Aim of the exercise
Pull every line that includes the word "join" out of the data below and copy it.

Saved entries
-- pv_equiv track=rewrite | github.com/pis7/enmgt5400-project3 | examples/sdc_parser.py | _split_tcl_list
-- ===== SOURCE A (Python) =====
-- def _split_tcl_list(s: str) -> list[str]:
--     items: list[str] = []
--     current: list[str] = []
--     depth = 0
--     for ch in s.strip():
--         if ch == "{":
--             depth += 1
--             current.append(ch)
--         elif ch == "}":
--             depth -= 1
--             current.append(ch)
--         elif ch.isspace() and depth == 0:
--             if current:
--                 items.append("".join(current).strip("{}"))
--                 current = []
--         else:
--             current.append(ch)
--     if current:
--         items.append("".join(current).strip("{}"))
--     return [item for item in items if item]
-- ===== SOURCE B (Python) =====
-- def _split_tcl_list(s: str) -> list[str]:
--     s = s.strip()
--     items: list[str] = []
--     i, n = 0, len(s)
--     while i < n:
--         if s[i].isspace():
--             i += 1
--             continue
--         start = i
--         depth = 0
--         while i < n and not (s[i].isspace() and depth == 0):
--             if s[i] == "{":
--                 depth += 1
--             elif s[i] == "}":
--                 depth -= 1
--             i += 1
--         token = s[start:i].strip("{}")
--         if token:
--             items.append(token)
--     return items
-- ===== Notes on version B (the rewrite author's own statement) =====
-- stated objective: simpler
-- what changed: Replaced A's character-by-character fold over a (items, current, depth) state with an index-based scanner that skips whitespace, consumes one whole brace-aware token per outer iteration, and emits the stripped slice directly.
import Mathlib
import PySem

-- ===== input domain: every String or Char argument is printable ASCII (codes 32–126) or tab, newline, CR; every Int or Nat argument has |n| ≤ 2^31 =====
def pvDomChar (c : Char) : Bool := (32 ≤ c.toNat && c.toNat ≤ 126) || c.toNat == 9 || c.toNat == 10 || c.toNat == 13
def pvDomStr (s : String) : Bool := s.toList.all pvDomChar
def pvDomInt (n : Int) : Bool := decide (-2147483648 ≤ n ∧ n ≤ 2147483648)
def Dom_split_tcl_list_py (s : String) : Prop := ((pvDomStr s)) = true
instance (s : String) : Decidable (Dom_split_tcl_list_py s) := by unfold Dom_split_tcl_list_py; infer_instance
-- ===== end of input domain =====

-- B re-implements the char-accumulating fold as a token-at-a-time scanner (skip spaces, consume a whole token, emit); objective: simpler decomposition, same cost.

-- ===== PORT A =====
-- the for-loop of A: state (items, current, depth), one step per character
def pvALoop : List Char → List String × List Char × Int → List String × List Char × Int
  | [], st => st
  | c :: cs, (items, current, depth) =>
    if c = '{' then pvALoop cs (items, current ++ [c], depth + 1)
    else if c = '}' then pvALoop cs (items, current ++ [c], depth - 1)
    else if PySem.Chars.isspace c && depth == 0 then
      pvALoop cs ((if current.isEmpty then items else
        items ++ [String.ofList (PySem.Chars.stripChars current "{}".toList)]), [], depth)
    else pvALoop cs (items, current ++ [c], depth)

def split_tcl_list_py (s : String) : List String :=
  let (items, current, _) := pvALoop (PySem.Str.strip s).toList ([], [], 0)
  let items := if current.isEmpty then items else
    items ++ [String.ofList (PySem.Chars.stripChars current "{}".toList)]
  items.filter (fun item => item ≠ "")

-- ===== PORT B =====
-- B's outer while-loop (pvBTokens: skip whitespace, start a token) and inner
-- while-loop (pvBTok: consume the token's characters, tracking depth; the
-- consumed slice s[start:i] is the accumulator acc), then strip('{}') and emit.
mutual
def pvBTokens : List Char → List String
  | [] => []
  | c :: cs =>
    if PySem.Chars.isspace c then pvBTokens cs
    else pvBTok cs (if c = '{' then 1 else if c = '}' then -1 else 0) [c]
termination_by l => 3 * l.length

def pvBTok : List Char → Int → List Char → List String
  | [], _, acc => pvBEmit acc []
  | c :: cs, depth, acc =>
    if PySem.Chars.isspace c && depth == 0 then pvBEmit acc (c :: cs)
    else pvBTok cs (if c = '{' then depth + 1 else if c = '}' then depth - 1 else depth) (acc ++ [c])
termination_by l _ _ => 3 * l.length + 2

def pvBEmit (acc rest : List Char) : List String :=
  let token := String.ofList (PySem.Chars.stripChars acc "{}".toList)
  if token ≠ "" then token :: pvBTokens rest else pvBTokens rest
termination_by 3 * rest.length + 1
end

def split_tcl_list_py_alt (s : String) : List String :=
  pvBTokens (PySem.Str.strip s).toList

-- ===== PRECONDITION & SPEC =====
def Spec_split_tcl_list_py (s : String) (out : List String) : Prop := out = split_tcl_list_py_alt s
instance (s : String) (out : List String) : Decidable (Spec_split_tcl_list_py s out) := by unfold Spec_split_tcl_list_py; infer_instance

-- ===== CLAIM (what is proved, stated in full; the proofs are below) =====
def Claim_equal_split_tcl_list_py : Prop := ∀ (s : String), Dom_split_tcl_list_py s → Spec_split_tcl_list_py s (split_tcl_list_py s)

-- ===== LEMMAS AND PROOFS =====

-- finalize A's loop state: flush the pending token, then drop empty items
def pvFin (st : List String × List Char × Int) : List String :=
  (if st.2.1.isEmpty then st.1 else
    st.1 ++ [String.ofList (PySem.Chars.stripChars st.2.1 "{}".toList)]).filter (fun item => item ≠ "")

theorem pvMain (l : List Char) :
    (∀ items acc depth, acc ≠ [] →
      pvFin (pvALoop l (items, acc, depth)) =
        items.filter (fun item => item ≠ "") ++ pvBTok l depth acc) ∧
    (∀ items,
      pvFin (pvALoop l (items, [], 0)) =
        items.filter (fun item => item ≠ "") ++ pvBTokens l) := by
  induction l with
  | nil =>
    constructor
    · intro items acc depth hacc
      rw [show pvBTok [] depth acc = pvBEmit acc [] from by rw [pvBTok],
          show pvALoop [] (items, acc, depth) = (items, acc, depth) from by simp [pvALoop]]
      have h0 : pvBTokens [] = [] := by rw [pvBTokens]
      simp only [pvBEmit, h0, pvFin]
      simp [hacc]
      split <;> simp_all
    · intro items
      rw [show pvBTokens [] = [] from by rw [pvBTokens],
          show pvALoop [] (items, ([] : List Char), (0 : Int)) = (items, [], 0) from by simp [pvALoop]]
      simp [pvFin]
  | cons c cs ih =>
    constructor
    · intro items acc depth hacc
      by_cases hbr : c = '{'
      · subst hbr
        have h1 : PySem.Chars.isspace '{' = false := by decide
        rw [show pvBTok ('{' :: cs) depth acc = pvBTok cs (depth + 1) (acc ++ ['{']) from by
              rw [pvBTok]; simp [h1],
            show pvALoop ('{' :: cs) (items, acc, depth)
               = pvALoop cs (items, acc ++ ['{'], depth + 1) from by simp [pvALoop]]
        exact ih.1 items (acc ++ ['{']) (depth + 1) (by simp)
      · by_cases hbr2 : c = '}'
        · subst hbr2
          have h1 : PySem.Chars.isspace '}' = false := by decide
          rw [show pvBTok ('}' :: cs) depth acc = pvBTok cs (depth - 1) (acc ++ ['}']) from by
                rw [pvBTok]; simp [h1],
              show pvALoop ('}' :: cs) (items, acc, depth)
                 = pvALoop cs (items, acc ++ ['}'], depth - 1) from by simp [pvALoop]]
          exact ih.1 items (acc ++ ['}']) (depth - 1) (by simp)
        · by_cases hsp : (PySem.Chars.isspace c && depth == 0) = true
          · have hc : PySem.Chars.isspace c = true := ((Bool.and_eq_true _ _).mp hsp).1
            have hd : depth = 0 := by
              have := ((Bool.and_eq_true _ _).mp hsp).2; simpa using this
            subst hd
            rw [show pvBTok (c :: cs) 0 acc = pvBEmit acc (c :: cs) from by
                  rw [pvBTok]; simp [hc],
                show pvALoop (c :: cs) (items, acc, 0)
                   = pvALoop cs (items ++ [String.ofList (PySem.Chars.stripChars acc "{}".toList)], [], 0) from by
                  simp [pvALoop, hbr, hbr2, hc, hacc]]
            rw [ih.2 (items ++ [String.ofList (PySem.Chars.stripChars acc "{}".toList)])]
            simp only [pvBEmit]
            rw [show pvBTokens (c :: cs) = pvBTokens cs from by rw [pvBTokens]; simp [hc]]
            simp only [List.filter_append]
            split <;> simp_all
          · rw [show pvBTok (c :: cs) depth acc = pvBTok cs depth (acc ++ [c]) from by
                  rw [pvBTok]; simp [hsp, hbr, hbr2],
                show pvALoop (c :: cs) (items, acc, depth)
                   = pvALoop cs (items, acc ++ [c], depth) from by simp [pvALoop, hbr, hbr2, hsp]]
            exact ih.1 items (acc ++ [c]) depth (by simp)
    · intro items
      by_cases hbr : c = '{'
      · subst hbr
        have h1 : PySem.Chars.isspace '{' = false := by decide
        rw [show pvBTokens ('{' :: cs) = pvBTok cs 1 ['{'] from by rw [pvBTokens]; simp [h1],
            show pvALoop ('{' :: cs) (items, ([] : List Char), (0 : Int))
               = pvALoop cs (items, ['{'], 1) from by simp [pvALoop]]
        exact ih.1 items ['{'] 1 (by simp)
      · by_cases hbr2 : c = '}'
        · subst hbr2
          have h1 : PySem.Chars.isspace '}' = false := by decide
          rw [show pvBTokens ('}' :: cs) = pvBTok cs (-1) ['}'] from by rw [pvBTokens]; simp [h1],
              show pvALoop ('}' :: cs) (items, ([] : List Char), (0 : Int))
                 = pvALoop cs (items, ['}'], -1) from by simp [pvALoop]]
          exact ih.1 items ['}'] (-1) (by simp)
        · by_cases hc : PySem.Chars.isspace c = true
          · rw [show pvBTokens (c :: cs) = pvBTokens cs from by rw [pvBTokens]; simp [hc],
                show pvALoop (c :: cs) (items, ([] : List Char), (0 : Int))
                   = pvALoop cs (items, [], 0) from by simp [pvALoop, hbr, hbr2, hc]]
            exact ih.2 items
          · rw [show pvBTokens (c :: cs) = pvBTok cs 0 [c] from by
                  rw [pvBTokens]; simp [hc, hbr, hbr2],
                show pvALoop (c :: cs) (items, ([] : List Char), (0 : Int))
                   = pvALoop cs (items, [c], 0) from by simp [pvALoop, hbr, hbr2, hc]]
            exact ih.1 items [c] 0 (by simp)

-- ===== VERDICT (by name: the statement is the Claim_ definition above) =====
theorem split_tcl_list_py_spec : Claim_equal_split_tcl_list_py := by
  intro s _
  unfold Spec_split_tcl_list_py split_tcl_list_py split_tcl_list_py_alt
  have h := (pvMain (PySem.Str.strip s).toList).2 []
  simpa [pvFin] using h
-- pv_equiv track=rewrite | github.com/Bl4cKc34sEr/Dragoman--The-Decoder | Transposition.py | ordering
-- ===== SOURCE A (Python) =====
-- def ordering(keyword):
--   sequence = []
--   for pos, ch in enumerate(keyword):
--     previousLetters = keyword[:pos]
--     newNumber = 1
--     for previousPos, previousCh in enumerate(previousLetters):
--       if previousCh > ch:
--         sequence[previousPos] += 1
--       else:
--         newNumber += 1
--     sequence.append(newNumber)
--   return sequence
-- ===== SOURCE B (Python) =====
-- def ordering(keyword):
--     # rank of each character computed independently by counting:
--     # 1 + (chars anywhere strictly smaller) + (equal chars strictly before)
--     return [1 + sum(d < c for d in keyword) + keyword[:i].count(c)
--             for i, c in enumerate(keyword)]
-- ===== Notes on version B (the rewrite author's own statement) =====
-- stated objective: simpler
-- what changed: Replaces A's forward sweep that mutates previously assigned ranks with a one-line comprehension computing each rank independently as 1 + (strictly smaller chars anywhere) + (equal chars strictly before).
import Mathlib
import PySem

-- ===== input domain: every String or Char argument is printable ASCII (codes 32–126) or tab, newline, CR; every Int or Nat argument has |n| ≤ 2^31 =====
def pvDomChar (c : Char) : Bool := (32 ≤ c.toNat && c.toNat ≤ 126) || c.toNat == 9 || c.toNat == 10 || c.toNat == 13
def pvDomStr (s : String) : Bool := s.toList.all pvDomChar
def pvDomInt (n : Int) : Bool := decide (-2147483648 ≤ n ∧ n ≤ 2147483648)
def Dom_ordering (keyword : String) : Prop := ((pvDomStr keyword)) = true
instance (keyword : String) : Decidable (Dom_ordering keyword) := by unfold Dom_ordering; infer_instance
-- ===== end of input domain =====

-- B computes each rank independently by counting instead of A's mutating forward sweep; objective: simpler.

-- ===== PORT A =====
-- inner loop: 'for previousPos, previousCh in enumerate(previousLetters): if previousCh > ch:
-- sequence[previousPos] += 1 else: newNumber += 1' — sequence has exactly the length of
-- previousLetters, and previousPos walks it front to back, so the indexed mutation is the
-- lockstep structural recursion over (previousLetters, sequence).
def orderingInner (c : Char) : List Char → List Int → Int → (List Int × Int)
  | p :: ps, x :: xs, n =>
      if p > c then
        let r := orderingInner c ps xs n
        ((x + 1) :: r.1, r.2)
      else
        let r := orderingInner c ps xs (n + 1)
        (x :: r.1, r.2)
  | _, seq, n => (seq, n)

def ordering (keyword : String) : List Int :=
  let cs := keyword.toList
  (PySem.List.enumerate cs).foldl
    (fun sequence pc =>
      let previousLetters := cs.take pc.1.toNat   -- keyword[:pos], pos ≥ 0
      let r := orderingInner pc.2 previousLetters sequence 1
      r.1 ++ [r.2])
    []

-- ===== PORT B =====
-- Source B: [1 + sum(d < c for d in keyword) + keyword[:i].count(c) for i, c in enumerate(keyword)]
-- (the 0/1 bool sum is List.countP)
def ordering_alt (keyword : String) : List Int :=
  let cs := keyword.toList
  (PySem.List.enumerate cs).map
    (fun ic => 1 + ((cs.countP (fun d => d < ic.2) : Int))
                 + (((cs.take ic.1.toNat).count ic.2 : Int)))

-- ===== PRECONDITION & SPEC =====
def Spec_ordering (keyword : String) (out : List Int) : Prop := out = ordering_alt keyword
instance (keyword : String) (out : List Int) : Decidable (Spec_ordering keyword out) := by unfold Spec_ordering; infer_instance

-- ===== CLAIM (what is proved, stated in full; the proofs are below) =====
def Claim_equal_ordering : Prop := ∀ (keyword : String), Dom_ordering keyword → Spec_ordering keyword (ordering keyword)

-- ===== LEMMAS AND PROOFS =====

-- the rank of position j after the first k outer iterations (for j < k)
def pvVal (cs : List Char) (k j : Nat) : Int :=
  1 + (((cs.take k).countP (fun d => d < cs[j]!) : Int))
    + (((cs.take j).count cs[j]! : Int))

theorem orderingInner_spec (c : Char) :
    ∀ (prev : List Char) (seq : List Int) (n : Int), prev.length = seq.length →
    orderingInner c prev seq n =
      (List.zipWith (fun p x => if c < p then x + 1 else x) prev seq,
       n + ((prev.countP (fun p => p ≤ c) : Int))) := by
  intro prev
  induction prev with
  | nil => intro seq n h; cases seq <;> simp_all [orderingInner]
  | cons p ps ih =>
    intro seq n h
    cases seq with
    | nil => simp at h
    | cons x xs =>
      simp only [List.length_cons, Nat.succ_inj] at h
      by_cases hc : c < p
      · simp [orderingInner, hc, ih xs n h, not_le.mpr hc]
      · have hle : p ≤ c := not_lt.mp hc
        simp [orderingInner, hc, ih xs (n + 1) h, hle]
        ring

theorem countP_le_split (c : Char) :
    ∀ (l : List Char), l.countP (fun p => p ≤ c) = l.countP (fun p => p < c) + l.count c := by
  intro l
  induction l with
  | nil => simp
  | cons p ps ih =>
    simp only [List.countP_cons, List.count_cons, ih]
    rcases lt_trichotomy p c with h | h | h
    · simp [le_of_lt h, h, (ne_of_lt h : p ≠ c)]
      omega
    · subst h
      simp
      omega
    · simp [not_le.mpr h, not_lt.mpr (le_of_lt h), (ne_of_gt h : p ≠ c)]

theorem ordering_fold_inv (cs : List Char) :
    ∀ (k : Nat), k ≤ cs.length →
    ((PySem.List.enumerate cs).take k).foldl
      (fun sequence pc =>
        let previousLetters := cs.take pc.1.toNat
        let r := orderingInner pc.2 previousLetters sequence 1
        r.1 ++ [r.2]) []
    = (List.range k).map (pvVal cs k) := by
  intro k
  induction k with
  | zero => simp
  | succ k ih =>
    intro hk
    have hklt : k < cs.length := hk
    have hkl : k < (PySem.List.enumerate cs).length := by
      simpa [PySem.List.length_enumerate] using hklt
    have htake : (PySem.List.enumerate cs).take (k + 1)
        = (PySem.List.enumerate cs).take k ++ [((k : Int), cs[k])] := by
      rw [List.take_add_one]
      simp [List.getElem?_eq_getElem hkl, PySem.List.getElem_enumerate]
    rw [htake, List.foldl_append, ih (le_of_lt hklt)]
    simp only [List.foldl_cons, List.foldl_nil]
    have hlen : (cs.take k).length = ((List.range k).map (pvVal cs k)).length := by
      simp [List.length_take, Nat.min_eq_left (le_of_lt hklt)]
    rw [show ((k : Int)).toNat = k from rfl,
        orderingInner_spec cs[k] (cs.take k) ((List.range k).map (pvVal cs k)) 1 hlen,
        List.range_succ, List.map_append, List.map_singleton]
    have htk : cs.take (k + 1) = cs.take k ++ [cs[k]] := by
      rw [List.take_add_one]; simp [List.getElem?_eq_getElem hklt]
    congr 1
    -- the bumped prefix equals the ranks at stage k+1
    · apply List.ext_getElem
      · simp [List.length_zipWith, Nat.min_eq_left (le_of_lt hklt)]
      · intro j h1 h2
        have hj : j < k := by
          simpa [List.length_zipWith, Nat.min_eq_left (le_of_lt hklt)] using h1
        have hjl : j < cs.length := lt_trans hj hklt
        rw [List.getElem_zipWith]
        simp only [List.getElem_map, List.getElem_range]
        have hgj : (cs.take k)[j]'(by simp [Nat.min_eq_left (le_of_lt hklt)]; omega) = cs[j] := by
          simp [List.getElem_take]
        rw [hgj]
        unfold pvVal
        rw [htk]
        have hbang : cs[j]! = cs[j] := getElem!_pos cs j hjl
        rw [hbang, List.countP_append]
        by_cases hc : cs[k] < cs[j]
        · simp [hc]
          ring
        · simp [hc]
    -- the appended new rank equals pvVal cs (k+1) k
    · unfold pvVal
      have hbang : cs[k]! = cs[k] := getElem!_pos cs k hklt
      rw [hbang, htk, List.countP_append, countP_le_split]
      simp
      ring

theorem ordering_eq_alt (keyword : String) : ordering keyword = ordering_alt keyword := by
  unfold ordering ordering_alt
  set cs := keyword.toList with hcs
  have hn : (PySem.List.enumerate cs).take cs.length = PySem.List.enumerate cs := by
    simp [PySem.List.length_enumerate]
  have := ordering_fold_inv cs cs.length (le_refl _)
  rw [hn] at this
  simp only []
  rw [this]
  apply List.ext_getElem
  · simp [PySem.List.length_enumerate]
  · intro j h1 h2
    have hj : j < cs.length := by simpa using h1
    simp only [List.getElem_map, List.getElem_range, PySem.List.getElem_enumerate]
    unfold pvVal
    have : cs[j]! = cs[j] := getElem!_pos cs j hj
    simp [this, List.take_length]

-- ===== VERDICT (by name: the statement is the Claim_ definition above) =====
theorem ordering_spec : Claim_equal_ordering := by
  intro keyword _
  unfold Spec_ordering
  exact ordering_eq_alt keyword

Output for this exercise
--                 items.append("".join(current).strip("{}"))
--         items.append("".join(current).strip("{}"))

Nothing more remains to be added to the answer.